Ottawa ought to protect funding for OAS by eliminating outdated tax shelters for retirees

Open this photograph in gallery: There’s little income left over from financial progress to put money into the children and grandchildren of boomers, and we saddle their offspring with massive unpaid payments.VectorInspiration/iStockPhoto / Getty Photos

Preserving Canada’s Outdated Age Safety system is critical to guard Canada’s proud legacy of investing within the monetary safety of retirees, which has lowered poverty amongst seniors under that of every other age group.

Nonetheless, the sustainability of OAS is below risk as our inhabitants ages. OAS price $69-billion in 2022. By 2027 it should price $96-billion. This $27-billion enhance is as massive as your entire price range for Employment Insurance coverage or the Canada Baby Profit. There’s no escaping that OAS prices are rising quicker than all different coverage measures within the federal price range.

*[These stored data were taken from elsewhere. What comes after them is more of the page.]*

-- pv_equiv track=rewrite | github.com/teenu/noobai-xl-modular | utils/schedules.py | generate_smart_schedule
-- ===== SOURCE A (Python) =====
-- from typing import Optional, Tuple, List
--
-- def generate_smart_schedule(num_steps: int) -> List[int]:
--     """Generate smart toggle schedule: ON,OFF through step 20, then ON for remainder."""
--     if num_steps <= 0:
--         return []
--     schedule = []
--     for i in range(num_steps):
--         if i <= 19:
--             schedule.append(1 if i % 2 == 0 else 0)
--         else:
--             schedule.append(1)
--     return schedule
-- ===== SOURCE B (Python) =====
-- from typing import List
--
-- _PREFIX = [1 if i % 2 == 0 else 0 for i in range(20)]
--
-- def generate_smart_schedule(num_steps: int) -> List[int]:
--     if num_steps <= 0:
--         return []
--     if num_steps <= 20:
--         return _PREFIX[:num_steps]
--     return _PREFIX + [1] * (num_steps - 20)
-- ===== Notes on version B (the rewrite author's own statement) =====
-- stated objective: simpler
-- what changed: Replaces A's per-element branch-in-loop with a precomputed fixed alternating prefix, returned as a slice for short schedules or concatenated with a constant-one fill for long ones.
import Mathlib
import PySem

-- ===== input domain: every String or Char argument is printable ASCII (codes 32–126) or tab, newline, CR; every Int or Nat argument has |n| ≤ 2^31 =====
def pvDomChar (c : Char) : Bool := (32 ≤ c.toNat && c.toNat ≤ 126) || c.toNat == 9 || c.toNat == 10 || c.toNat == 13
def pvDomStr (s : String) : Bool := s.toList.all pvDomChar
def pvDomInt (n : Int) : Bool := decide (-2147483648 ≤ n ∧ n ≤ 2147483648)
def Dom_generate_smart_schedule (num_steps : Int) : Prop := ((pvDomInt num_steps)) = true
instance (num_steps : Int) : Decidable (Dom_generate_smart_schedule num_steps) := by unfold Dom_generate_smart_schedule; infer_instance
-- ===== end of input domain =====

-- B replaces A's per-element branch-in-loop with a precomputed 20-step alternating
-- prefix, sliced for short schedules or extended with a constant [1]-fill (simpler).

-- ===== PORT A =====
def generate_smart_schedule (num_steps : Int) : List Int :=
  if num_steps ≤ 0 then []
  else
    (PySem.List.pyRange 0 num_steps 1).foldl
      (fun schedule i =>
        schedule ++ [if i ≤ 19 then (if PySem.Int.mod i 2 = 0 then (1 : Int) else 0) else 1])
      []

-- ===== PORT B =====
-- _PREFIX = [1 if i % 2 == 0 else 0 for i in range(20)]
def pvPrefix : List Int :=
  (PySem.List.pyRange 0 20 1).map (fun i => if PySem.Int.mod i 2 = 0 then (1 : Int) else 0)

def generate_smart_schedule_alt (num_steps : Int) : List Int :=
  if num_steps ≤ 0 then []
  else if num_steps ≤ 20 then PySem.List.slice pvPrefix none (some num_steps)
  else pvPrefix ++ List.replicate (num_steps - 20).toNat 1

-- ===== PRECONDITION & SPEC =====
def Spec_generate_smart_schedule (num_steps : Int) (out : List Int) : Prop := out = generate_smart_schedule_alt num_steps
instance (num_steps : Int) (out : List Int) : Decidable (Spec_generate_smart_schedule num_steps out) := by unfold Spec_generate_smart_schedule; infer_instance

-- ===== CLAIM (what is proved, stated in full; the proofs are below) =====
def Claim_equal_generate_smart_schedule : Prop := ∀ (num_steps : Int), Dom_generate_smart_schedule num_steps → Spec_generate_smart_schedule num_steps (generate_smart_schedule num_steps)

-- ===== LEMMAS AND PROOFS =====

-- the per-step value A appends
def pvStep (i : Int) : Int :=
  if i ≤ 19 then (if PySem.Int.mod i 2 = 0 then (1 : Int) else 0) else 1

-- A's step, as a function of the Nat loop index
def pvStepN (k : Nat) : Int := pvStep (Int.ofNat k)

theorem pvPrefix_eq : pvPrefix = (List.range 20).map pvStepN := by decide

theorem pvMap_range_ge (j : Nat) :
    (List.range (20 + j)).map pvStepN =
      (List.range 20).map pvStepN ++ List.replicate j 1 := by
  induction j with
  | zero => simp
  | succ j ih =>
    have h : 20 + (j + 1) = (20 + j) + 1 := by omega
    rw [h, List.range_succ, List.map_append, ih, List.map_singleton]
    have hstep : pvStepN (20 + j) = 1 := by
      unfold pvStepN pvStep
      simp [Int.ofNat_eq_natCast]
      omega
    rw [hstep, List.append_assoc]
    congr 1
    rw [List.replicate_succ' (n := j)]

theorem generate_smart_schedule_spec : Claim_equal_generate_smart_schedule := by
  intro n _
  unfold Spec_generate_smart_schedule generate_smart_schedule generate_smart_schedule_alt
  by_cases h0 : n ≤ 0
  · simp [h0]
  · simp only [h0, if_false]
    have hA : (PySem.List.pyRange 0 n 1).foldl
        (fun schedule i =>
          schedule ++ [if i ≤ 19 then (if PySem.Int.mod i 2 = 0 then (1 : Int) else 0) else 1]) []
        = (List.range n.toNat).map pvStepN := by
      rw [PySem.List.foldl_append_singleton_eq_map, List.nil_append,
        PySem.List.pyRange_one, List.map_map]
      simp [Function.comp_def, pvStepN, pvStep, Int.ofNat_eq_natCast]
    rw [hA]
    by_cases h20 : n ≤ 20
    · simp only [h20, if_true]
      rw [PySem.List.slice_to _ (by omega), pvPrefix_eq, ← List.map_take, List.take_range]
      have : min n.toNat 20 = n.toNat := by omega
      rw [this]
    · simp only [h20, if_false]
      have hm : n.toNat = 20 + (n - 20).toNat := by omega
      rw [hm, pvMap_range_ge, pvPrefix_eq]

Sadly, tax revenues should not holding tempo with the rising price of OAS. This leads to rising authorities deficits, for which Conservative Chief Pierre Poilievre blames inflation. It additionally pressures governments to restrict different investments, as signalled by Ottawa’s plan to chop $15-billion from annual spending. To deal with these fiscal challenges, Ottawa ought to assessment outdated tax shelters for retirees that drain billions in income and will in any other case assist cowl rising OAS prices.

Mr. Poilievre finds it politically handy responsible the Prime Minister for the $132-billion in deficits projected over the subsequent 5 years. Actuality, nevertheless, is extra difficult.

Absolutely 84 per cent of these deficits could be accounted for by elevated OAS spending, together with extra money for medical care utilized by these over the age of 64. This reveals that modern deficits have much less to do with coverage selections made by the present authorities than with insufficient income selections made by earlier ones.

Many years in the past, politicians selected to disregard the predictable implications of the demographic bulge represented by the newborn increase. Throughout their working years, child boomers paid taxes when there have been seven working-age adults for each retiree. Now, in retirement, boomers count on the identical or higher helps when there are solely three working-age Canadians to pay for each senior. There’s little income left over from financial progress to put money into the children and grandchildren of boomers, and we saddle their offspring with massive unpaid payments.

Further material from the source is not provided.